▶ YOUR GOAL: Please print the records below exactly as they are written.
---- INPUT FOR THIS TASK
def execute_alt (prog : List (String × Int)) : Option Int :=
  let st := (List.range prog.length).foldl (fun s _ => stepB prog s) (0, 0)
  if (prog.length : Int) ≤ st.2 then some st.1 else none

-- ===== PRECONDITION & SPEC =====
-- Pre_ excludes programs containing a jmp whose target index i+arg is negative: there the
-- program counter can go negative and A's value depends on Python's negative-index wraparound
-- of the visited list (an accident of A's implementation), and B may return a different value.
def Pre_execute (prog : List (String × Int)) : Prop :=
  ∀ k : Nat, ∀ h : k < prog.length, prog[k].1 = "jmp" → 0 ≤ (k : Int) + prog[k].2
instance (prog : List (String × Int)) : Decidable (Pre_execute prog) := by
  unfold Pre_execute; infer_instance

def pvWitness_execute : (List (String × Int)) := [("acc", 3), ("jmp", 1), ("nop", -2)]

def Spec_execute (prog : List (String × Int)) (out : Option Int) : Prop := out = execute_alt prog
instance (prog : List (String × Int)) (out : Option Int) : Decidable (Spec_execute prog out) := by unfold Spec_execute; infer_instance

-- ===== CLAIM (what is proved, stated in full; the proofs are below) =====
def Claim_equal_execute : Prop := ∀ (prog : List (String × Int)), Dom_execute prog → Pre_execute prog → Spec_execute prog (execute prog)

-- ===== LEMMAS AND PROOFS =====

-- pure semantics of one machine step (used only by the proofs)
def pcStep (prog : List (String × Int)) (pc : Int) : Int :=
  if 0 ≤ pc ∧ pc < prog.length then
    (if (prog.getD pc.toNat ("", 0)).1 = "jmp" then pc + (prog.getD pc.toNat ("", 0)).2 else pc + 1)
  else pc

def accStep (prog : List (String × Int)) (pc acc : Int) : Int :=
  if 0 ≤ pc ∧ pc < prog.length then
    (if (prog.getD pc.toNat ("", 0)).1 = "acc" then acc + (prog.getD pc.toNat ("", 0)).2 else acc)
  else acc

def pcT (prog : List (String × Int)) : Nat → Int
  | 0 => 0
  | k+1 => pcStep prog (pcT prog k)

def accT (prog : List (String × Int)) : Nat → Int
  | 0 => 0
  | k+1 => accStep prog (pcT prog k) (accT prog k)

def specRes (prog : List (String × Int)) : Option Int :=
  match (List.range (prog.length + 1)).find? (fun m => decide ((prog.length : Int) ≤ pcT prog m)) with
  | some m => some (accT prog m)
  | none => none

theorem getD_eq_getElem' (prog : List (String × Int)) (i : Nat) (h : i < prog.length) :
    prog.getD i ("", 0) = prog[i] := List.getD_eq_getElem prog ("", 0) h

theorem pc_nonneg (prog : List (String × Int)) (hp : Pre_execute prog) (k : Nat) :
    0 ≤ pcT prog k := by
  induction k with
  | zero => simp [pcT]
  | succ k ih =>
    show 0 ≤ pcStep prog (pcT prog k)
    unfold pcStep
    split_ifs with h1 h2
    · -- jmp branch
      have hlt : (pcT prog k).toNat < prog.length := by omega
      rw [getD_eq_getElem' prog _ hlt] at h2 ⊢
      have := hp (pcT prog k).toNat hlt h2
      omega
    · omega
    · omega

-- once the pc leaves [0, n) it is fixed by pcStep
theorem pc_absorb (prog : List (String × Int)) (i t : Nat)
    (h : ¬ (0 ≤ pcT prog i ∧ pcT prog i < prog.length)) :
    pcT prog (i + t) = pcT prog i := by
  induction t with
  | zero => rfl
  | succ t ih =>
    show pcStep prog (pcT prog (i + t)) = pcT prog i
    rw [ih]
    unfold pcStep
    simp [h]

-- … and the accumulator is fixed too
theorem acc_absorb (prog : List (String × Int)) (i t : Nat)
    (h : ¬ (0 ≤ pcT prog i ∧ pcT prog i < prog.length)) :
    accT prog (i + t) = accT prog i := by
  induction t with
  | zero => rfl
  | succ t ih =>
    show accStep prog (pcT prog (i + t)) (accT prog (i + t)) = accT prog i
    rw [ih, pc_absorb prog i t h]
    unfold accStep
    simp [h]

theorem pc_periodic (prog : List (String × Int)) (j k t : Nat)
    (h : pcT prog j = pcT prog k) : pcT prog (j + t) = pcT prog (k + t) := by
  induction t with
  | zero => exact h
  | succ t ih =>
    show pcStep prog (pcT prog (j + t)) = pcStep prog (pcT prog (k + t))
    rw [ih]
--------
▶ SOLUTION:
def execute_alt (prog : List (String × Int)) : Option Int :=
  let st := (List.range prog.length).foldl (fun s _ => stepB prog s) (0, 0)
  if (prog.length : Int) ≤ st.2 then some st.1 else none

-- ===== PRECONDITION & SPEC =====
-- Pre_ excludes programs containing a jmp whose target index i+arg is negative: there the
-- program counter can go negative and A's value depends on Python's negative-index wraparound
-- of the visited list (an accident of A's implementation), and B may return a different value.
def Pre_execute (prog : List (String × Int)) : Prop :=
  ∀ k : Nat, ∀ h : k < prog.length, prog[k].1 = "jmp" → 0 ≤ (k : Int) + prog[k].2
instance (prog : List (String × Int)) : Decidable (Pre_execute prog) := by
  unfold Pre_execute; infer_instance

def pvWitness_execute : (List (String × Int)) := [("acc", 3), ("jmp", 1), ("nop", -2)]

def Spec_execute (prog : List (String × Int)) (out : Option Int) : Prop := out = execute_alt prog
instance (prog : List (String × Int)) (out : Option Int) : Decidable (Spec_execute prog out) := by unfold Spec_execute; infer_instance

-- ===== CLAIM (what is proved, stated in full; the proofs are below) =====
def Claim_equal_execute : Prop := ∀ (prog : List (String × Int)), Dom_execute prog → Pre_execute prog → Spec_execute prog (execute prog)

-- ===== LEMMAS AND PROOFS =====

-- pure semantics of one machine step (used only by the proofs)
def pcStep (prog : List (String × Int)) (pc : Int) : Int :=
  if 0 ≤ pc ∧ pc < prog.length then
    (if (prog.getD pc.toNat ("", 0)).1 = "jmp" then pc + (prog.getD pc.toNat ("", 0)).2 else pc + 1)
  else pc

def accStep (prog : List (String × Int)) (pc acc : Int) : Int :=
  if 0 ≤ pc ∧ pc < prog.length then
    (if (prog.getD pc.toNat ("", 0)).1 = "acc" then acc + (prog.getD pc.toNat ("", 0)).2 else acc)
  else acc

def pcT (prog : List (String × Int)) : Nat → Int
  | 0 => 0
  | k+1 => pcStep prog (pcT prog k)

def accT (prog : List (String × Int)) : Nat → Int
  | 0 => 0
  | k+1 => accStep prog (pcT prog k) (accT prog k)

def specRes (prog : List (String × Int)) : Option Int :=
  match (List.range (prog.length + 1)).find? (fun m => decide ((prog.length : Int) ≤ pcT prog m)) with
  | some m => some (accT prog m)
  | none => none

theorem getD_eq_getElem' (prog : List (String × Int)) (i : Nat) (h : i < prog.length) :
    prog.getD i ("", 0) = prog[i] := List.getD_eq_getElem prog ("", 0) h

theorem pc_nonneg (prog : List (String × Int)) (hp : Pre_execute prog) (k : Nat) :
    0 ≤ pcT prog k := by
  induction k with
  | zero => simp [pcT]
  | succ k ih =>
    show 0 ≤ pcStep prog (pcT prog k)
    unfold pcStep
    split_ifs with h1 h2
    · -- jmp branch
      have hlt : (pcT prog k).toNat < prog.length := by omega
      rw [getD_eq_getElem' prog _ hlt] at h2 ⊢
      have := hp (pcT prog k).toNat hlt h2
      omega
    · omega
    · omega

-- once the pc leaves [0, n) it is fixed by pcStep
theorem pc_absorb (prog : List (String × Int)) (i t : Nat)
    (h : ¬ (0 ≤ pcT prog i ∧ pcT prog i < prog.length)) :
    pcT prog (i + t) = pcT prog i := by
  induction t with
  | zero => rfl
  | succ t ih =>
    show pcStep prog (pcT prog (i + t)) = pcT prog i
    rw [ih]
    unfold pcStep
    simp [h]

-- … and the accumulator is fixed too
theorem acc_absorb (prog : List (String × Int)) (i t : Nat)
    (h : ¬ (0 ≤ pcT prog i ∧ pcT prog i < prog.length)) :
    accT prog (i + t) = accT prog i := by
  induction t with
  | zero => rfl
  | succ t ih =>
    show accStep prog (pcT prog (i + t)) (accT prog (i + t)) = accT prog i
    rw [ih, pc_absorb prog i t h]
    unfold accStep
    simp [h]

theorem pc_periodic (prog : List (String × Int)) (j k t : Nat)
    (h : pcT prog j = pcT prog k) : pcT prog (j + t) = pcT prog (k + t) := by
  induction t with
  | zero => exact h
  | succ t ih =>
    show pcStep prog (pcT prog (j + t)) = pcStep prog (pcT prog (k + t))
    rw [ih]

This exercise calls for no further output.